• _Task item_: From the line that contains "intro ids imd _ _" to the final line of the entries, return every line exactly and leave out all others.

*** Exercise input Section Begins ***

-- pv_equiv track=rewrite | github.com/ikramaliokz/product-listing | pipeline.py | get_pid_to_int_id
-- ===== SOURCE A (Python) =====
-- def get_pid_to_int_id(ids,intId_image_dict):
--     pid_to_int_ID={}
--
--     for id in ids:
--         pid=str(intId_image_dict[id]['p_id'])
--         if pid not in pid_to_int_ID:
--             pid_to_int_ID[pid]=[id]
--         else:
--             pid_to_int_ID[pid].append(id)
--     return pid_to_int_ID
-- ===== SOURCE B (Python) =====
-- def get_pid_to_int_id(ids, intId_image_dict):
--     keyed = [(str(intId_image_dict[i]['p_id']), i) for i in ids]
--     order = list(dict.fromkeys(k for k, _ in keyed))
--     return {k: [i for q, i in keyed if q == k] for k in order}
-- ===== Notes on version B (the rewrite author's own statement) =====
-- stated objective: alternative
-- what changed: Replaces the single-pass dict-accumulation with a key-materialisation pass: build (key, id) pairs once, dedup the keys in first-occurrence order, then build each group by a per-key filter over the pairs (dict comprehension).
import Mathlib
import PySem

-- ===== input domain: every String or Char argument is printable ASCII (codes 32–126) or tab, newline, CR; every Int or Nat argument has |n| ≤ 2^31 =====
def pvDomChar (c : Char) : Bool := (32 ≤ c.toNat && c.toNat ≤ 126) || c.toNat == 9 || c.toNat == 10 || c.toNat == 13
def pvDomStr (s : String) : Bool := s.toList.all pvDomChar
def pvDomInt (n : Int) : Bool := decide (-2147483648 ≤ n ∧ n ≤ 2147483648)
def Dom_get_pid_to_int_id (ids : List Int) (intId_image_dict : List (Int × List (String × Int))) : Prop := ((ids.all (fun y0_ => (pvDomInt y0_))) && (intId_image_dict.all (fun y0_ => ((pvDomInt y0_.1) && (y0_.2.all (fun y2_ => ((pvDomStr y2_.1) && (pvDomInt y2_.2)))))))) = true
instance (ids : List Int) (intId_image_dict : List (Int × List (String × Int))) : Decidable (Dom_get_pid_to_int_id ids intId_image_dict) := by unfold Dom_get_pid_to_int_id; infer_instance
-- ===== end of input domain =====

-- ===== PORT A =====
-- B changes structure only: (key,id) pairs materialised once, keys deduped, groups built by per-key filter (no speed claim).
-- A: single pass over ids, accumulating groups in an insertion-ordered dict (returned as its items list).
def get_pid_to_int_id (ids : List Int) (intId_image_dict : List (Int × List (String × Int))) : List (String × List Int) :=
  (ids.foldl (fun acc id =>
      let pid := PySem.Int.toStr ((PySem.Dict.mk ((PySem.Dict.mk intId_image_dict).getD id [])).getD "p_id" 0)
      if acc.contains pid then acc.modify pid [] (fun l => l ++ [id])
      else acc.insert pid [id])
    (PySem.Dict.empty : PySem.Dict String (List Int))).items

-- ===== PORT B =====
-- str(intId_image_dict[i]['p_id'])  (the KeyError cases are excluded by Pre_; the defaults are never reached there)
def pvKey (intId_image_dict : List (Int × List (String × Int))) (i : Int) : String :=
  PySem.Int.toStr ((PySem.Dict.mk ((PySem.Dict.mk intId_image_dict).getD i [])).getD "p_id" 0)

def get_pid_to_int_id_alt (ids : List Int) (intId_image_dict : List (Int × List (String × Int))) : List (String × List Int) :=
  let keyed := ids.map (fun i => (pvKey intId_image_dict i, i))
  let order := PySem.List.dedup (keyed.map (fun p => p.1))
  order.map (fun k => (k, (keyed.filter (fun q => q.1 == k)).map (fun q => q.2)))

-- ===== PRECONDITION & SPEC =====
-- Pre_ excludes exactly the KeyError inputs: an id missing from intId_image_dict, or an entry without a 'p_id' key.
def Pre_get_pid_to_int_id (ids : List Int) (intId_image_dict : List (Int × List (String × Int))) : Prop :=
  ∀ i ∈ ids, (PySem.Dict.mk intId_image_dict).contains i = true ∧
    (PySem.Dict.mk ((PySem.Dict.mk intId_image_dict).getD i [])).contains "p_id" = true
instance (ids : List Int) (intId_image_dict : List (Int × List (String × Int))) : Decidable (Pre_get_pid_to_int_id ids intId_image_dict) := by unfold Pre_get_pid_to_int_id; infer_instance

def pvWitness_get_pid_to_int_id : List Int × (List (Int × List (String × Int))) :=
  ([1, 2, 1, 3], [(1, [("p_id", 5)]), (2, [("p_id", 6)]), (3, [("p_id", 5)])])

def Spec_get_pid_to_int_id (ids : List Int) (intId_image_dict : List (Int × List (String × Int))) (out : List (String × List Int)) : Prop := out = get_pid_to_int_id_alt ids intId_image_dict
instance (ids : List Int) (intId_image_dict : List (Int × List (String × Int))) (out : List (String × List Int)) : Decidable (Spec_get_pid_to_int_id ids intId_image_dict out) := by unfold Spec_get_pid_to_int_id; infer_instance

-- ===== CLAIM (what is proved, stated in full; the proofs are below) =====
def Claim_equal_get_pid_to_int_id : Prop := ∀ (ids : List Int) (intId_image_dict : List (Int × List (String × Int))), Dom_get_pid_to_int_id ids intId_image_dict → Pre_get_pid_to_int_id ids intId_image_dict → Spec_get_pid_to_int_id ids intId_image_dict (get_pid_to_int_id ids intId_image_dict)

-- ===== LEMMAS AND PROOFS =====

-- A's branch is exactly Dict.modify (append to the existing group, or start a fresh one).
theorem pv_step_eq_modify (acc : PySem.Dict String (List Int)) (k : String) (i : Int) :
    (if acc.contains k then acc.modify k [] (fun l => l ++ [i]) else acc.insert k [i])
      = acc.modify k [] (fun l => l ++ [i]) := by
  by_cases h : acc.contains k = true
  · simp [h]
  · simp only [Bool.not_eq_true] at h
    simp [h, PySem.Dict.modify, PySem.Dict.getD_of_not_contains _ _ h]

theorem get_pid_to_int_id_eq (ids : List Int) (imd : List (Int × List (String × Int))) :
    get_pid_to_int_id ids imd = get_pid_to_int_id_alt ids imd := by
  unfold get_pid_to_int_id get_pid_to_int_id_alt
  have hstep : (ids.foldl (fun acc id =>
      let pid := PySem.Int.toStr ((PySem.Dict.mk ((PySem.Dict.mk imd).getD id [])).getD "p_id" 0)
      if acc.contains pid then acc.modify pid [] (fun l => l ++ [id])
      else acc.insert pid [id]) (PySem.Dict.empty : PySem.Dict String (List Int)))
      = (ids.map (fun i => (pvKey imd i, i))).foldl
          (fun d p => d.modify p.1 [] (fun l => l ++ [p.2])) PySem.Dict.empty := by
    rw [List.foldl_map]
    apply PySem.List.foldl_congr_mem
    intro acc i _
    simpa [pvKey] using pv_step_eq_modify acc (pvKey imd i) i
  rw [hstep]
  set keyed := ids.map (fun i => (pvKey imd i, i)) with hk
  set D := keyed.foldl (fun d p => d.modify p.1 [] (fun l => l ++ [p.2]))
             (PySem.Dict.empty : PySem.Dict String (List Int)) with hD
  have hkeys : D.keys = PySem.List.dedup (keyed.map (fun p => p.1)) := by
    rw [hD, PySem.Dict.keys_foldl_modify_key keyed (fun p => p.1) [] (fun _ p l => l ++ [p.2])]
    rw [PySem.List.dedup_eq_ofList]
    rfl
  have hnd : D.keys.Nodup := by
    rw [hD]
    exact PySem.Dict.nodup_keys_foldl_modify_key keyed (fun p => p.1) [] (fun _ p l => l ++ [p.2]) _ (by simp [PySem.Dict.keys_empty])
  rw [PySem.Dict.items_eq_map_keys D hnd [], hkeys]
  apply List.map_congr_left
  intro k _
  have := PySem.Dict.getD_foldl_modify_append keyed (PySem.Dict.empty : PySem.Dict String (List Int)) k
  rw [hD]
  simp only [this, PySem.Dict.getD_empty, List.nil_append]

-- ===== VERDICT (by name: the statement is the Claim_ definition above) =====
theorem get_pid_to_int_id_spec : Claim_equal_get_pid_to_int_id := by
  intro ids imd _ _
  unfold Spec_get_pid_to_int_id
  exact get_pid_to_int_id_eq ids imd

*** Exercise input Section Ends ***

• _Solution to this problem_:
  intro ids imd _ _
  unfold Spec_get_pid_to_int_id
  exact get_pid_to_int_id_eq ids imd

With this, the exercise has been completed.